The University of Leiden teaches a course Configuring the world on the Cousera platform. Central in this course are six spreadsheets with data describing the state of 152 countries.

The data scattered over these six spreadsheets were merged into one .csv file. This file can be imported into statistical packages like R, SAS or SPSS.

CTW Files in this repo

  • readme.md (this file)
  • ctw.csv (the merged data)
  • ctw_code_book.rtf (a simple code book with definitions of the column names)
  • ctwAll.xlsx (one Excel sheet containing all data, missing values are empty cells)

Notes by ctw.csv

  1. Fields are separated by a ;
  2. The used decimal point symbol is .
  3. Missing data are coded with NA.

Miscellaneous

ISO maintains a list of official country codes and names. The file cIDs.csv (country IDs) contains a database of these codes and names (source: [en.wikipedia](http://en.wikipedia.org/wiki/ISO_3166-1 "ISO 3166" "iso 3166 UK") and fr.wikipedia).

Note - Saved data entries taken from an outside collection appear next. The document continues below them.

-- pv_equiv track=rewrite | github.com/pypi-data/pypi-mirror-337 | packages/cloe-sql-composer/cloe_sql_composer-0.1.0-py3-none-any.whl/cloe_sql_composer/metadata/snowflake.py | _group_by_table_name
-- ===== SOURCE A (Python) =====
-- def _group_by_table_name(
--     metadata: list[dict[str, str]],
-- ) -> dict[str, list[dict[str, str]]]:
--     grouped = {}
--     for row in metadata:
--         tabname = row.pop("TABLE_NAME")
--         if tabname not in grouped:
--             grouped[tabname] = [row]
--         else:
--             grouped[tabname].append(row)
--
--     return grouped
-- ===== SOURCE B (Python) =====
-- def _group_by_table_name(
--     metadata: list[dict[str, str]],
-- ) -> dict[str, list[dict[str, str]]]:
--     pairs = [(row.pop("TABLE_NAME"), row) for row in metadata]
--     order = list(dict.fromkeys(k for k, _ in pairs))
--     return {k: [r for k2, r in pairs if k2 == k] for k in order}
-- ===== Notes on version B (the rewrite author's own statement) =====
-- stated objective: alternative
-- what changed: Replaces the single-pass incremental dict grouping with a three-stage pipeline: extract (key,row) pairs, dedup the keys in first-occurrence order, then emit each group by a filtering comprehension.
import Mathlib
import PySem

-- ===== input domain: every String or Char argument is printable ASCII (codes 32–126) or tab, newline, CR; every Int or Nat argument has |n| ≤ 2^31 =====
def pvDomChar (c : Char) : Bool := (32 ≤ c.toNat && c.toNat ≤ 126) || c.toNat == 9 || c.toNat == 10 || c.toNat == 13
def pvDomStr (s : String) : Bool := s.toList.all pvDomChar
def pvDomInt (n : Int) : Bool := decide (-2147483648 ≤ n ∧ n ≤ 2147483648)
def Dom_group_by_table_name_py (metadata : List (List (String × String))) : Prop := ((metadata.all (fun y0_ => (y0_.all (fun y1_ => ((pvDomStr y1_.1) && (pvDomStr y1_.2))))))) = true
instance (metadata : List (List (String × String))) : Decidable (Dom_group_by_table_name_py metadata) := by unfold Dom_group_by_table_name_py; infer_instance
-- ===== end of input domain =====

-- B groups by a pairs/dedup/filter pipeline instead of A's incremental dict; equivalence is
-- about the return value (both Pythons pop "TABLE_NAME" from every row of the argument in place).

-- ===== PORT A =====
-- one-pass grouping: grouped is a dict String -> list of rows; row.pop("TABLE_NAME") is
-- get? (none = KeyError, excluded by Pre_) plus erase.
def group_by_table_name_py (metadata : List (List (String × String))) : List (String × List (List (String × String))) :=
  (metadata.foldl
    (fun (grouped : PySem.Dict String (List (List (String × String)))) row =>
      let r := PySem.Dict.mk row
      let tabname := ((r.get? "TABLE_NAME").getD "")
      let rest := (r.erase "TABLE_NAME").items
      if !grouped.contains tabname then
        grouped.insert tabname [rest]
      else
        grouped.modify tabname [] (fun g => g ++ [rest]))
    PySem.Dict.empty).items

-- ===== PORT B =====
def group_by_table_name_py_alt (metadata : List (List (String × String))) : List (String × List (List (String × String))) :=
  let pairs := metadata.map (fun row =>
    let r := PySem.Dict.mk row
    (((r.get? "TABLE_NAME").getD ""), (r.erase "TABLE_NAME").items))
  let order := PySem.List.dedup (pairs.map Prod.fst)
  order.map (fun k => (k, (pairs.filter (fun p => p.1 == k)).map Prod.snd))

-- ===== PRECONDITION & SPEC =====
-- Pre_ excludes exactly the inputs where row.pop("TABLE_NAME") raises KeyError (a row without that key).
def Pre_group_by_table_name_py (metadata : List (List (String × String))) : Prop :=
  (metadata.all (fun row => (PySem.Dict.mk row).contains "TABLE_NAME")) = true
instance (metadata : List (List (String × String))) : Decidable (Pre_group_by_table_name_py metadata) := by unfold Pre_group_by_table_name_py; infer_instance
def pvWitness_group_by_table_name_py : (List (List (String × String))) :=
  [[("TABLE_NAME", "t1"), ("COL", "a")], [("TABLE_NAME", "t1"), ("COL", "b")], [("TABLE_NAME", "t2")]]

def Spec_group_by_table_name_py (metadata : List (List (String × String))) (out : List (String × List (List (String × String)))) : Prop := out = group_by_table_name_py_alt metadata
instance (metadata : List (List (String × String))) (out : List (String × List (List (String × String)))) : Decidable (Spec_group_by_table_name_py metadata out) := by unfold Spec_group_by_table_name_py; infer_instance

-- ===== CLAIM (what is proved, stated in full; the proofs are below) =====
def Claim_equal_group_by_table_name_py : Prop := ∀ (metadata : List (List (String × String))), Dom_group_by_table_name_py metadata → Pre_group_by_table_name_py metadata → Spec_group_by_table_name_py metadata (group_by_table_name_py metadata)

-- ===== LEMMAS AND PROOFS =====

-- the key popped from a row, and the row without it
def pvKey (row : List (String × String)) : String :=
  (((PySem.Dict.mk row).get? "TABLE_NAME").getD "")
def pvRest (row : List (String × String)) : List (String × String) :=
  ((PySem.Dict.mk row).erase "TABLE_NAME").items

-- A's loop step (insert-or-append) is exactly a modify with default [].
theorem pv_step_eq (grouped : PySem.Dict String (List (List (String × String))))
    (k : String) (v : List (String × String)) :
    (if !grouped.contains k then grouped.insert k [v]
     else grouped.modify k [] (fun g => g ++ [v]))
    = grouped.modify k [] (fun g => g ++ [v]) := by
  by_cases h : grouped.contains k = true
  · simp [h]
  · simp only [Bool.not_eq_true] at h
    simp [h, PySem.Dict.modify, PySem.Dict.getD_of_not_contains _ _ h]

theorem pv_fold_eq (metadata : List (List (String × String))) :
    metadata.foldl
      (fun (grouped : PySem.Dict String (List (List (String × String)))) row =>
        let r := PySem.Dict.mk row
        let tabname := ((r.get? "TABLE_NAME").getD "")
        let rest := (r.erase "TABLE_NAME").items
        if !grouped.contains tabname then grouped.insert tabname [rest]
        else grouped.modify tabname [] (fun g => g ++ [rest]))
      PySem.Dict.empty
    = metadata.foldl
        (fun grouped row => grouped.modify (pvKey row) [] (fun g => g ++ [pvRest row]))
        PySem.Dict.empty := by
  apply PySem.List.foldl_congr_mem
  intro acc row _
  exact pv_step_eq acc (pvKey row) (pvRest row)

-- ===== VERDICT (by name: the statement is the Claim_ definition above) =====
theorem group_by_table_name_py_spec : Claim_equal_group_by_table_name_py := by
  intro metadata _ _
  unfold Spec_group_by_table_name_py group_by_table_name_py group_by_table_name_py_alt
  rw [pv_fold_eq]
  have hnd : (metadata.foldl
      (fun (grouped : PySem.Dict String (List (List (String × String)))) row =>
        grouped.modify (pvKey row) [] (fun g => g ++ [pvRest row]))
      PySem.Dict.empty).keys.Nodup := by
    exact PySem.Dict.nodup_keys_foldl_modify_key metadata pvKey []
      (fun _ row => fun g => g ++ [pvRest row]) PySem.Dict.empty (by simp [PySem.Dict.keys_empty])
  rw [PySem.Dict.items_eq_map_keys _ hnd []]
  rw [PySem.Dict.keys_foldl_modify_key metadata pvKey []
      (fun _ row => fun g => g ++ [pvRest row]) PySem.Dict.empty]
  have hkeys : PySem.Set.update (PySem.Dict.empty :
      PySem.Dict String (List (List (String × String)))).keys (metadata.map pvKey)
      = PySem.List.dedup ((metadata.map (fun row =>
          ((((PySem.Dict.mk row).get? "TABLE_NAME").getD ""),
            ((PySem.Dict.mk row).erase "TABLE_NAME").items))).map Prod.fst) := by
    rw [PySem.List.dedup_eq_ofList, PySem.Set.ofList_eq_foldl]
    simp [PySem.Dict.keys_empty, PySem.Set.update, List.foldl_map, pvKey]
  rw [hkeys]
  apply List.map_congr_left
  intro k _
  have hfold : metadata.foldl
      (fun (grouped : PySem.Dict String (List (List (String × String)))) row =>
        grouped.modify (pvKey row) [] (fun g => g ++ [pvRest row]))
      PySem.Dict.empty
      = (metadata.map (fun row => (pvKey row, pvRest row))).foldl
        (fun grouped p => grouped.modify p.1 [] (fun g => g ++ [p.2]))
        PySem.Dict.empty := by
    rw [List.foldl_map]
  rw [hfold, PySem.Dict.getD_foldl_modify_append]
  simp [List.filter_map, List.map_map, pvKey, pvRest]
-- pv_equiv track=rewrite | github.com/zrenjie/DeepLearning | LinearRegression/raw_python.py | dataset_minmax
-- ===== SOURCE A (Python) =====
-- def dataset_minmax(dataset):
--     minmax = []
--     for i in range(len(dataset[0])):
--         column_values = [row[i] for row in dataset]
--         value_min = min(column_values)
--         value_max = max(column_values)
--         minmax.append([value_min, value_max])
--     return minmax
-- ===== SOURCE B (Python) =====
-- def dataset_minmax(dataset):
--     n = len(dataset[0])
--     minmax = [[dataset[0][i], dataset[0][i]] for i in range(n)]
--     for row in dataset[1:]:
--         minmax = [[row[i] if row[i] < minmax[i][0] else minmax[i][0],
--                    row[i] if row[i] > minmax[i][1] else minmax[i][1]]
--                   for i in range(n)]
--     return minmax
-- ===== Notes on version B (the rewrite author's own statement) =====
-- stated objective: alternative
-- what changed: B makes one row-major pass maintaining running per-column extrema seeded from the first row, instead of materialising each column and calling min/max twice per column.
import Mathlib
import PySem

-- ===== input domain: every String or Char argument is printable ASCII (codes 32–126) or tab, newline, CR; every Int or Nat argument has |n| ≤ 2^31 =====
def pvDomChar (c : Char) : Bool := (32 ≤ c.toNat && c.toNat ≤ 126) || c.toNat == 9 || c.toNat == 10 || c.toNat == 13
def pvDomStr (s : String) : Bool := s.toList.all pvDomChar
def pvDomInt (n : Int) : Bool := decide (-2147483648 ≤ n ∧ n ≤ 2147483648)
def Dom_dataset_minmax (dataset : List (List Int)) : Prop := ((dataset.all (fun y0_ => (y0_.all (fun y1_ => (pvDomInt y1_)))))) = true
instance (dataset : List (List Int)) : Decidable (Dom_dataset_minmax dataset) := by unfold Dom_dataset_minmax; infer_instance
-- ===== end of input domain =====

-- B replaces A's column-major build-then-reduce (materialise each column, call min and max)
-- by a single row-major pass keeping running per-column extrema seeded from the first row (alternative decomposition, same cost).

-- ===== PORT A =====
-- for i in range(len(dataset[0])): column = [row[i] for row in dataset]; append [min(column), max(column)]
def dataset_minmax (dataset : List (List Int)) : List (List Int) :=
  (PySem.List.pyRange 0 ((dataset.headD []).length) 1).foldl
    (fun minmax i =>
      let column := dataset.map (fun row => PySem.List.pyGetD row i 0)
      let value_min := (PySem.List.min? column (fun x => x)).getD 0
      let value_max := (PySem.List.max? column (fun x => x)).getD 0
      minmax ++ [[value_min, value_max]]) []

-- ===== PORT B =====
-- seed minmax from dataset[0]; for each later row rebuild minmax with the running compare
def dataset_minmax_alt (dataset : List (List Int)) : List (List Int) :=
  let first := dataset.headD []
  let n := first.length
  let init := (PySem.List.pyRange 0 n 1).map (fun i =>
      let v := PySem.List.pyGetD first i 0
      [v, v])
  dataset.tail.foldl (fun minmax row =>
    (PySem.List.pyRange 0 n 1).map (fun i =>
      let v := PySem.List.pyGetD row i 0
      let mm := PySem.List.pyGetD minmax i []
      let lo := PySem.List.pyGetD mm 0 0
      let hi := PySem.List.pyGetD mm 1 0
      [if v < lo then v else lo, if v > hi then v else hi])) init

-- ===== PRECONDITION & SPEC =====
-- Pre_ excludes exactly the inputs on which Python A raises IndexError: the empty dataset
-- (dataset[0] fails) and datasets with some row shorter than the first row (row[i] fails).
def Pre_dataset_minmax (dataset : List (List Int)) : Prop :=
  dataset ≠ [] ∧ ∀ row ∈ dataset, (dataset.headD []).length ≤ row.length
instance (dataset : List (List Int)) : Decidable (Pre_dataset_minmax dataset) := by
  unfold Pre_dataset_minmax; infer_instance

def pvWitness_dataset_minmax : List (List Int) := [[1, 2], [3, 0]]

def Spec_dataset_minmax (dataset : List (List Int)) (out : List (List Int)) : Prop := out = dataset_minmax_alt dataset
instance (dataset : List (List Int)) (out : List (List Int)) : Decidable (Spec_dataset_minmax dataset out) := by unfold Spec_dataset_minmax; infer_instance

-- ===== CLAIM (what is proved, stated in full; the proofs are below) =====
def Claim_equal_dataset_minmax : Prop := ∀ (dataset : List (List Int)), Dom_dataset_minmax dataset → Pre_dataset_minmax dataset → Spec_dataset_minmax dataset (dataset_minmax dataset)

-- ===== LEMMAS AND PROOFS =====

-- A's append-accumulating foldl is a map
theorem pv_foldl_snoc {α β : Type} (f : α → β) (l : List α) (acc : List β) :
    l.foldl (fun a i => a ++ [f i]) acc = acc ++ l.map f := by
  induction l generalizing acc with
  | nil => simp
  | cons x t ih => simp [List.foldl_cons, ih]

theorem pv_if_min (v lo : Int) : (if v < lo then v else lo) = min lo v := by
  simp [min_def]; split_ifs <;> omega

theorem pv_if_max (v hi : Int) : (if v > hi then v else hi) = max hi v := by
  simp [max_def]; split_ifs <;> omega

-- one B step applied to an accumulator of the shape map-over-range
theorem pv_step (n : Nat) (row : List Int) (F G : Int → Int) :
    ((PySem.List.pyRange 0 n 1).map (fun i =>
      let v := PySem.List.pyGetD row i 0
      let mm := PySem.List.pyGetD ((PySem.List.pyRange 0 n 1).map (fun j => [F j, G j])) i []
      let lo := PySem.List.pyGetD mm 0 0
      let hi := PySem.List.pyGetD mm 1 0
      [if v < lo then v else lo, if v > hi then v else hi]))
    = (PySem.List.pyRange 0 n 1).map (fun i =>
        [min (F i) (PySem.List.pyGetD row i 0), max (G i) (PySem.List.pyGetD row i 0)]) := by
  apply List.map_congr_left
  intro i hi
  have hmem := (PySem.List.mem_pyRange_one).mp hi
  have h0 : (0:Int) ≤ i := by omega
  have h1 : i < (n : Int) := by omega
  rw [PySem.List.pyGetD_map_pyRange_of_nonneg _ _ _ _ h0 h1]
  simp only [PySem.List.pyGetD_zero_cons]
  have h2 : PySem.List.pyGetD [F i, G i] 1 0 = G i := by
    simp [PySem.List.pyGetD, PySem.List.pyGet?, PySem.List.pyIdx?]
  rw [h2, pv_if_min, pv_if_max]

-- B's row fold computes per-column running min/max folds
theorem pv_fold (n : Nat) (rows : List (List Int)) (F G : Int → Int) :
    rows.foldl (fun minmax row =>
      (PySem.List.pyRange 0 n 1).map (fun i =>
        let v := PySem.List.pyGetD row i 0
        let mm := PySem.List.pyGetD minmax i []
        let lo := PySem.List.pyGetD mm 0 0
        let hi := PySem.List.pyGetD mm 1 0
        [if v < lo then v else lo, if v > hi then v else hi]))
      ((PySem.List.pyRange 0 n 1).map (fun i => [F i, G i]))
    = (PySem.List.pyRange 0 n 1).map (fun i =>
        [rows.foldl (fun m row => min m (PySem.List.pyGetD row i 0)) (F i),
         rows.foldl (fun m row => max m (PySem.List.pyGetD row i 0)) (G i)]) := by
  induction rows generalizing F G with
  | nil => rfl
  | cons r t ih =>
      rw [List.foldl_cons, pv_step n r F G,
        ih (fun i => min (F i) (PySem.List.pyGetD r i 0))
           (fun i => max (G i) (PySem.List.pyGetD r i 0))]
      simp [List.foldl_cons]

theorem pv_main (dataset : List (List Int)) (h : dataset ≠ []) :
    dataset_minmax dataset = dataset_minmax_alt dataset := by
  obtain ⟨d0, rest, rfl⟩ := List.exists_cons_of_ne_nil h
  unfold dataset_minmax dataset_minmax_alt
  simp only [List.headD_cons, List.tail_cons]
  rw [pv_foldl_snoc, pv_fold d0.length rest (fun i => PySem.List.pyGetD d0 i 0)
        (fun i => PySem.List.pyGetD d0 i 0)]
  simp only [List.nil_append]
  apply List.map_congr_left
  intro i hi
  simp only [List.map_cons, PySem.List.min?_id_cons, PySem.List.max?_id_cons, Option.getD_some]
  rw [List.foldl_map, List.foldl_map]

-- ===== VERDICT (by name: the statement is the Claim_ definition above) =====
theorem dataset_minmax_spec : Claim_equal_dataset_minmax := by
  intro dataset _ hpre
  unfold Spec_dataset_minmax
  exact pv_main dataset hpre.1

  • cIDs.csv (database containing ISO 3166-1 codes and names for countries)
  • the R-script make_cIDs.R contains all the steps needed to reproduce the creation of cIDs.csv (hence the process is fully documented and reproducible)

The Gapminder project is a rich source of data. It uses standard display names to identify countries. The file gapCID.csv contains a database of these names and corresponding ISO codes (only countries that have ISO codes are listed).

  • gapCID.csv (database of Gapminder display names and their ISO codes)

Example of ctw.csv use

The file ctw_example_using_Python.ipynb gives an example of how the ctw.csv data can be used for data analysis in Python. Note that this file is viewable on gitHub.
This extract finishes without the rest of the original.